History

United States
- Name: USS Porpoise
- Builder: Portsmouth Navy Yard
- Launched: 1820
- Fate: Sunk, 1833

General characteristics
- Type: Schooner
- Displacement: 177 long tons (180 t)
- Length: 86 ft (26 m)
- Beam: 24 ft 7 in (7.49 m)
- Depth: 10 ft 4 in (3.15 m)
- Propulsion: Sail
- Armament: 12 × 6-pounder guns

= USS Porpoise (1820) =

Schooner

The first USS Porpoise was a topsail schooner in the United States Navy.

Porpoise was built in 1820 at the Portsmouth Navy Yard, Kittery, Maine. The schooners , , and were her sister ships.

She first cruised in the West Indies in 1821–1823, Lieutenant James Ramage in command, hunting pirates.

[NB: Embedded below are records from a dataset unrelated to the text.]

-- pv_equiv track=rewrite | github.com/nandandiwan/Berkeley-Transport-Simulator | src/negf/gf/general_rgf/pairwise_partial_inverse.py | _make_partition
-- ===== SOURCE A (Python) =====
-- from typing import Iterable, List, Sequence, Tuple
--
-- def _make_partition(num_blocks: int, processes: int | None) -> List[Tuple[int, int]]:
--     if num_blocks <= 0:
--         raise ValueError("num_blocks must be positive.")
--     if processes is None or processes <= 0:
--         processes = num_blocks
--     processes = min(processes, num_blocks)
--     base = num_blocks // processes
--     remainder = num_blocks % processes
--     partition: List[Tuple[int, int]] = []
--     start = 0
--     for pid in range(processes):
--         size = base + (1 if pid < remainder else 0)
--         if size == 0:
--             continue
--         end = start + size - 1
--         partition.append((start, end))
--         start = end + 1
--     if start != num_blocks:
--         raise RuntimeError("Partitioning error: did not cover all blocks.")
--     return partition
-- ===== SOURCE B (Python) =====
-- from typing import List, Tuple
--
-- def _make_partition(num_blocks: int, processes: "int | None") -> List[Tuple[int, int]]:
--     if num_blocks <= 0:
--         raise ValueError("num_blocks must be positive.")
--     if processes is None or processes <= 0:
--         processes = num_blocks
--     processes = min(processes, num_blocks)
--     base, remainder = divmod(num_blocks, processes)
--     return [
--         (i * base + min(i, remainder), (i + 1) * base + min(i + 1, remainder) - 1)
--         for i in range(processes)
--     ]
-- ===== Notes on version B (the rewrite author's own statement) =====
-- stated objective: alternative
-- what changed: Replaces the sequential loop with a running `start` accumulator (and its dead size==0/coverage-check branches) by an independent closed-form per-index formula start_i = i*base + min(i, remainder), end_i = (i+1)*base + min(i+1, remainder) - 1.
import Mathlib
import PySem

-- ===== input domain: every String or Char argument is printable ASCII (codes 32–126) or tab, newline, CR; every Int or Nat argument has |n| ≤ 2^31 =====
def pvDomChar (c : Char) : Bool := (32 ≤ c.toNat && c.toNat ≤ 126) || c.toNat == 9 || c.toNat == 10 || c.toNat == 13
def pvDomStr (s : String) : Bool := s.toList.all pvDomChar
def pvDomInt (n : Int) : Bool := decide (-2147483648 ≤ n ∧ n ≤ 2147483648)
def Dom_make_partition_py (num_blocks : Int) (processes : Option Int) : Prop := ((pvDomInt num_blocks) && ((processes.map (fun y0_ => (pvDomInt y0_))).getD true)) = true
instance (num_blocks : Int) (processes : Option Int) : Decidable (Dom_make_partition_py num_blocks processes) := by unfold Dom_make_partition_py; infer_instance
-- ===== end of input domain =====

-- B computes each range by a closed-form per-index formula instead of A's sequential `start` accumulator; return values agree on all of Pre_.

-- ===== PORT A =====
-- A's loop builds (partition, start); the final `if start != num_blocks: raise` never fires
-- under Pre_ (base ≥ 1 guarantees coverage), so the port returns the accumulated partition.
def make_partition_py (num_blocks : Int) (processes : Option Int) : List (Int × Int) :=
  let p0 : Int := match processes with
    | none => num_blocks
    | some q => if q ≤ 0 then num_blocks else q
  let p : Int := min p0 num_blocks
  let base := PySem.Int.floordiv num_blocks p
  let rem := PySem.Int.mod num_blocks p
  let st := (PySem.List.pyRange 0 p 1).foldl
    (fun (acc : List (Int × Int) × Int) pid =>
      let size := base + (if pid < rem then 1 else 0)
      if size = 0 then acc
      else
        let e := acc.2 + size - 1
        (acc.1 ++ [(acc.2, e)], e + 1))
    ([], 0)
  st.1

-- ===== PORT B =====
def make_partition_py_alt (num_blocks : Int) (processes : Option Int) : List (Int × Int) :=
  let p0 : Int := match processes with
    | none => num_blocks
    | some q => if q ≤ 0 then num_blocks else q
  let p : Int := min p0 num_blocks
  let base := PySem.Int.floordiv num_blocks p
  let rem := PySem.Int.mod num_blocks p
  (PySem.List.pyRange 0 p 1).map
    (fun i => (i * base + min i rem, (i + 1) * base + min (i + 1) rem - 1))

-- ===== PRECONDITION & SPEC =====
-- Pre_ excludes exactly num_blocks ≤ 0, where A raises ValueError; everywhere else A returns.
def Pre_make_partition_py (num_blocks : Int) (processes : Option Int) : Prop := 0 < num_blocks
instance (num_blocks : Int) (processes : Option Int) : Decidable (Pre_make_partition_py num_blocks processes) := by unfold Pre_make_partition_py; infer_instance
def pvWitness_make_partition_py : Int × Option Int := (7, some 3)

def Spec_make_partition_py (num_blocks : Int) (processes : Option Int) (out : List (Int × Int)) : Prop := out = make_partition_py_alt num_blocks processes
instance (num_blocks : Int) (processes : Option Int) (out : List (Int × Int)) : Decidable (Spec_make_partition_py num_blocks processes out) := by unfold Spec_make_partition_py; infer_instance

-- ===== CLAIM (what is proved, stated in full; the proofs are below) =====
def Claim_equal_make_partition_py : Prop := ∀ (num_blocks : Int) (processes : Option Int), Dom_make_partition_py num_blocks processes → Pre_make_partition_py num_blocks processes → Spec_make_partition_py num_blocks processes (make_partition_py num_blocks processes)

-- ===== LEMMAS AND PROOFS =====

-- A's loop body and B's per-index formula, abstracted over base/remainder.
def pvStepA (base rem : Int) (acc : List (Int × Int) × Int) (pid : Int) : List (Int × Int) × Int :=
  let size := base + (if pid < rem then 1 else 0)
  if size = 0 then acc
  else
    let e := acc.2 + size - 1
    (acc.1 ++ [(acc.2, e)], e + 1)

def pvG (base rem : Int) (i : Int) : Int × Int :=
  (i * base + min i rem, (i + 1) * base + min (i + 1) rem - 1)

-- Loop invariant: after the first n iterations the partition is the mapped closed form and
-- start = n*base + min n rem.
lemma pv_inv (base rem : Int) (hb : 1 ≤ base) (hr : 0 ≤ rem) (n : Nat) :
    (PySem.List.pyRange 0 (n : Int) 1).foldl (pvStepA base rem) ([], 0)
      = ((PySem.List.pyRange 0 (n : Int) 1).map (pvG base rem),
         (n : Int) * base + min (n : Int) rem) := by
  induction n with
  | zero => simp [PySem.List.pyRange_one_eq_nil, min_eq_left hr]
  | succ k ih =>
    have hsplit : PySem.List.pyRange 0 ((k : Int) + 1) 1
        = PySem.List.pyRange 0 (k : Int) 1 ++ [(k : Int)] :=
      PySem.List.pyRange_one_succ_right (by positivity)
    push_cast
    rw [hsplit, List.foldl_append, List.map_append, ih]
    simp only [List.foldl, pvStepA]
    have hsz : ¬ (base + (if (k : Int) < rem then 1 else 0) = 0) := by split_ifs <;> omega
    simp only [hsz, if_false, List.map_cons, List.map_nil, pvG, Prod.mk.injEq, List.append_cancel_left_eq,
      List.cons.injEq, and_true]
    by_cases h : (k : Int) < rem
    · have h1 : min ((k : Int) + 1) rem = (k : Int) + 1 := by omega
      have h2 : min (k : Int) rem = (k : Int) := by omega
      simp only [h, if_true, h1, h2]
      refine ⟨⟨by first | rfl | ring | (split_ifs <;> ring_nf <;> omega) | trivial, by first | rfl | ring | (split_ifs <;> ring_nf <;> omega) | trivial⟩, by first | rfl | ring | (split_ifs <;> ring_nf <;> omega) | trivial⟩
    · have h1 : min ((k : Int) + 1) rem = rem := by omega
      have h2 : min (k : Int) rem = rem := by omega
      simp only [h, if_false, h1, h2]
      refine ⟨⟨by first | rfl | ring | (split_ifs <;> ring_nf <;> omega) | trivial, by first | rfl | ring | (split_ifs <;> ring_nf <;> omega) | trivial⟩, by first | rfl | ring | (split_ifs <;> ring_nf <;> omega) | trivial⟩

-- A's loop equals B's map for any positive p ≤ nb (instantiated with the ports' shared p).
lemma pv_main (nb p : Int) (hp : 0 < p) (hple : p ≤ nb) :
    ((PySem.List.pyRange 0 p 1).foldl
      (fun (acc : List (Int × Int) × Int) pid =>
        let size := PySem.Int.floordiv nb p + (if pid < PySem.Int.mod nb p then 1 else 0)
        if size = 0 then acc
        else
          let e := acc.2 + size - 1
          (acc.1 ++ [(acc.2, e)], e + 1))
      ([], 0)).1
      = (PySem.List.pyRange 0 p 1).map
          (fun i => (i * PySem.Int.floordiv nb p + min i (PySem.Int.mod nb p),
                     (i + 1) * PySem.Int.floordiv nb p + min (i + 1) (PySem.Int.mod nb p) - 1)) := by
  have hbase : 1 ≤ PySem.Int.floordiv nb p := by
    rw [PySem.Int.le_floordiv_iff_mul_le hp]; omega
  have hrem : 0 ≤ PySem.Int.mod nb p := PySem.Int.mod_nonneg nb hp
  have hcast : ((p.toNat : Int)) = p := Int.toNat_of_nonneg (le_of_lt hp)
  have hinv := pv_inv (PySem.Int.floordiv nb p) (PySem.Int.mod nb p) hbase hrem p.toNat
  rw [hcast] at hinv
  have hstep : (fun (acc : List (Int × Int) × Int) pid =>
        let size := PySem.Int.floordiv nb p + (if pid < PySem.Int.mod nb p then 1 else 0)
        if size = 0 then acc
        else
          let e := acc.2 + size - 1
          (acc.1 ++ [(acc.2, e)], e + 1))
      = pvStepA (PySem.Int.floordiv nb p) (PySem.Int.mod nb p) := rfl
  rw [hstep, hinv]; rfl

-- ===== VERDICT (by name: the statement is the Claim_ definition above) =====
theorem make_partition_py_spec : Claim_equal_make_partition_py := by
  intro num_blocks processes _ hpre
  have hnb : 0 < num_blocks := hpre
  unfold Spec_make_partition_py make_partition_py make_partition_py_alt
  have hp0pos : 0 < (match processes with
      | none => num_blocks
      | some q => if q ≤ 0 then num_blocks else q) := by
    rcases processes with _ | q
    · exact hnb
    · simp only []; split_ifs <;> omega
  exact pv_main num_blocks _ (lt_min hp0pos hnb) (min_le_right _ _)
-- pv_equiv track=rewrite | github.com/rochaadouglas/Python | UFSC/introd-PO/function_multiplication_on_the_matrix.py | multiplicMatrix
-- ===== SOURCE A (Python) =====
-- def multiplicMatrix(matrix, num):
--     mult = num
--     size = len(matrix)
--     line = 0
--     new_matrix = []
--     while line < size:
--         amount_col = len(matrix[line])
--         col = 0
--         new_list = []
--         while col < amount_col:
--             mult_ele = matrix[line][col] * mult
--             if line == col:
--                 mult_ele = matrix[line][col] * 0
--             new_list.append(mult_ele)
--             col += 1
--         line += 1
--         new_matrix.append(new_list)
--     return new_matrix
-- ===== SOURCE B (Python) =====
-- def multiplicMatrix(matrix, num):
--     def scale(xs):
--         return [x * num for x in xs]
--
--     def go(rows, i):
--         if not rows:
--             return []
--         row = rows[0]
--         if i < len(row):
--             head = scale(row[:i]) + [0] + scale(row[i + 1:])
--         else:
--             head = scale(row)
--         return [head] + go(rows[1:], i + 1)
--
--     return go(matrix, 0)
-- ===== Notes on version B (the rewrite author's own statement) =====
-- stated objective: alternative
-- what changed: Replaces the index-driven nested while loops with a per-element diagonal branch by a branch-free recursion over rows that builds each row from slices: scaled prefix row[:i], a literal 0, and scaled suffix row[i+1:].
import Mathlib
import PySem

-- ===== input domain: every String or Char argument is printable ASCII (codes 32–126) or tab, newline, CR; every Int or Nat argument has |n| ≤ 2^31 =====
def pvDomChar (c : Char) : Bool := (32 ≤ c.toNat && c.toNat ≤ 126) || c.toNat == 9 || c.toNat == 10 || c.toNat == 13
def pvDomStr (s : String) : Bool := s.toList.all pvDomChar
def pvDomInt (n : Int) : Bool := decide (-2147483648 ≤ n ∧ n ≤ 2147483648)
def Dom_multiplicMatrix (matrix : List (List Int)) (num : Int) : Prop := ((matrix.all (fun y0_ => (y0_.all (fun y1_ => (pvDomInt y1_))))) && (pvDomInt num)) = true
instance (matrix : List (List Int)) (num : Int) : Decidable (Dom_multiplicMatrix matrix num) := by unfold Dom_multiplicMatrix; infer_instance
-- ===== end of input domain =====

-- B drops the per-element diagonal test: a recursion over rows builds each row from slices
-- (scaled prefix, literal 0, scaled suffix) — an alternative decomposition, same cost.
-- ===== PORT A =====
-- transliteration of A: outer while over rows, inner while over columns, appending to accumulators
def multiplicMatrix (matrix : List (List Int)) (num : Int) : List (List Int) :=
  (List.range matrix.length).foldl
    (fun new_matrix line =>
      let amount_col := (matrix.getD line []).length
      let new_list := (List.range amount_col).foldl
        (fun new_list col =>
          let mult_ele := (matrix.getD line []).getD col 0 * num
          let mult_ele := if line = col then (matrix.getD line []).getD col 0 * 0 else mult_ele
          new_list ++ [mult_ele])
        []
      new_matrix ++ [new_list])
    []

-- ===== PORT B =====
-- transliteration of B: recursion over rows carrying the diagonal index i; a row is
-- scale(row[:i]) + [0] + scale(row[i+1:]) when the diagonal exists, else scale(row).
-- (i ≥ 0 always, so Python's slices row[:i] / row[i+1:] are exactly take i / drop (i+1).)
def pvScale (num : Int) (xs : List Int) : List Int := xs.map (fun x => x * num)

def pvGo (num : Int) : List (List Int) → Nat → List (List Int)
  | [], _ => []
  | row :: rest, i =>
    (if i < row.length
     then pvScale num (row.take i) ++ [0] ++ pvScale num (row.drop (i + 1))
     else pvScale num row) :: pvGo num rest (i + 1)

def multiplicMatrix_alt (matrix : List (List Int)) (num : Int) : List (List Int) :=
  pvGo num matrix 0

-- ===== PRECONDITION & SPEC =====
def Spec_multiplicMatrix (matrix : List (List Int)) (num : Int) (out : List (List Int)) : Prop := out = multiplicMatrix_alt matrix num
instance (matrix : List (List Int)) (num : Int) (out : List (List Int)) : Decidable (Spec_multiplicMatrix matrix num out) := by unfold Spec_multiplicMatrix; infer_instance

-- ===== CLAIM =====
def Claim_equal_multiplicMatrix : Prop := ∀ (matrix : List (List Int)) (num : Int), Dom_multiplicMatrix matrix num → Spec_multiplicMatrix matrix num (multiplicMatrix matrix num)

-- ===== LEMMAS AND PROOFS =====

-- A's row as an indexed map
def pvRowA (num : Int) (row : List Int) (line : Nat) : List Int :=
  (List.range row.length).map (fun col =>
    if line = col then row.getD col 0 * 0 else row.getD col 0 * num)

-- foldl that appends one element per step is a map
theorem foldl_append_map {α β : Type} (f : α → β) (l : List α) (init : List β) :
    l.foldl (fun acc x => acc ++ [f x]) init = init ++ l.map f := by
  induction l generalizing init with
  | nil => simp
  | cons a t ih => simp [List.foldl, ih]

theorem multiplicMatrix_eq_map (matrix : List (List Int)) (num : Int) :
    multiplicMatrix matrix num =
      (List.range matrix.length).map (fun line => pvRowA num (matrix.getD line []) line) := by
  unfold multiplicMatrix
  rw [foldl_append_map
    (fun line => (List.range (matrix.getD line []).length).foldl
      (fun new_list col =>
        new_list ++ [if line = col then (matrix.getD line []).getD col 0 * 0
                     else (matrix.getD line []).getD col 0 * num]) [])]
  simp only [List.nil_append]
  apply List.map_congr_left
  intro line _
  rw [foldl_append_map]
  simp [pvRowA]

-- A's branching row equals B's sliced row
theorem rowA_eq_sliced (num : Int) (row : List Int) (i : Nat) :
    pvRowA num row i =
      (if i < row.length
       then pvScale num (row.take i) ++ [0] ++ pvScale num (row.drop (i + 1))
       else pvScale num row) := by
  unfold pvRowA pvScale
  split
  next h =>
    have ha : (List.map (fun x => x * num) (row.take i)).length = i := by
      simp [Nat.min_eq_left (Nat.le_of_lt h)]
    apply List.ext_getElem
    · simp; omega
    · intro c hc1 hc2
      simp only [List.length_map, List.length_range] at hc1
      rw [List.getElem_map, List.getElem_range]
      by_cases hci : c < i
      · rw [List.getElem_append_left (by simp; omega),
            List.getElem_append_left (by omega : c < (List.map (fun x => x * num) (row.take i)).length),
            List.getElem_map, List.getElem_take]
        simp [Nat.ne_of_gt hci, List.getD, List.getElem?_eq_getElem hc1]
      · by_cases hce : c = i
        · rw [List.getElem_append_left (by simp; omega),
              List.getElem_append_right (by omega : (List.map (fun x => x * num) (row.take i)).length ≤ c)]
          simp [hce, List.getD]
        · have hgt : i < c := by omega
          rw [List.getElem_append_right (by simp; omega)]
          simp only [List.length_append, ha, List.length_cons, List.length_nil]
          rw [List.getElem_map, List.getElem_drop]
          have hne : ¬ i = c := by omega
          have hidx : i + 1 + (c - (i + 0 + 1)) = c := by omega
          simp only [hidx, hne, if_false]
          simp [List.getD, List.getElem?_eq_getElem hc1]
  next h =>
    apply List.ext_getElem
    · simp
    · intro c hc1 hc2
      simp only [List.length_map, List.length_range] at hc1
      rw [List.getElem_map, List.getElem_range, List.getElem_map]
      have : ¬ i = c := by omega
      simp [this, List.getD, List.getElem?_eq_getElem hc1]

-- B's recursion as an indexed map with offset
theorem pvGo_eq_map (num : Int) (rows : List (List Int)) (i : Nat) :
    pvGo num rows i =
      (List.range rows.length).map (fun k => pvRowA num (rows.getD k []) (i + k)) := by
  induction rows generalizing i with
  | nil => simp [pvGo]
  | cons row rest ih =>
    simp only [pvGo, List.length_cons, List.range_succ_eq_map, List.map_cons, List.map_map]
    simp only [List.cons.injEq]
    constructor
    · rw [rowA_eq_sliced]
      simp
    · rw [ih (i + 1)]
      apply List.map_congr_left
      intro k _
      simp [Function.comp]
      congr 1
      omega

-- ===== VERDICT =====
theorem multiplicMatrix_spec : Claim_equal_multiplicMatrix := by
  intro matrix num _
  unfold Spec_multiplicMatrix multiplicMatrix_alt
  rw [multiplicMatrix_eq_map, pvGo_eq_map]
  simp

Cruising the West African coast in 1824–25, the schooner engaged in the suppression of the slave trade. Late in 1825, she returned to the United States and, under Commander Foxhall A. Parker, Sr., cruised off the northeast coast of the United States.

Porpoise cruised the Mediterranean from 1826 until 1830 under the command of Lts. Benjamin Cooper, John H. Bell, and Thomas M. Newell successively. During this time she participated in the Battle of Doro Passage where she dispatched boats under the command of Lieutenant Louis M. Goldsborough to recapture the British brig Comet from pirates. Returning to the West Indies in 1830, she sailed under Lts. John Percival, James Armstrong, and James McIntosh.

While cruising in the West Indies in 1833 under the command of Lt. William Taylor, Porpoise was wrecked on a reef off Point Lizardo.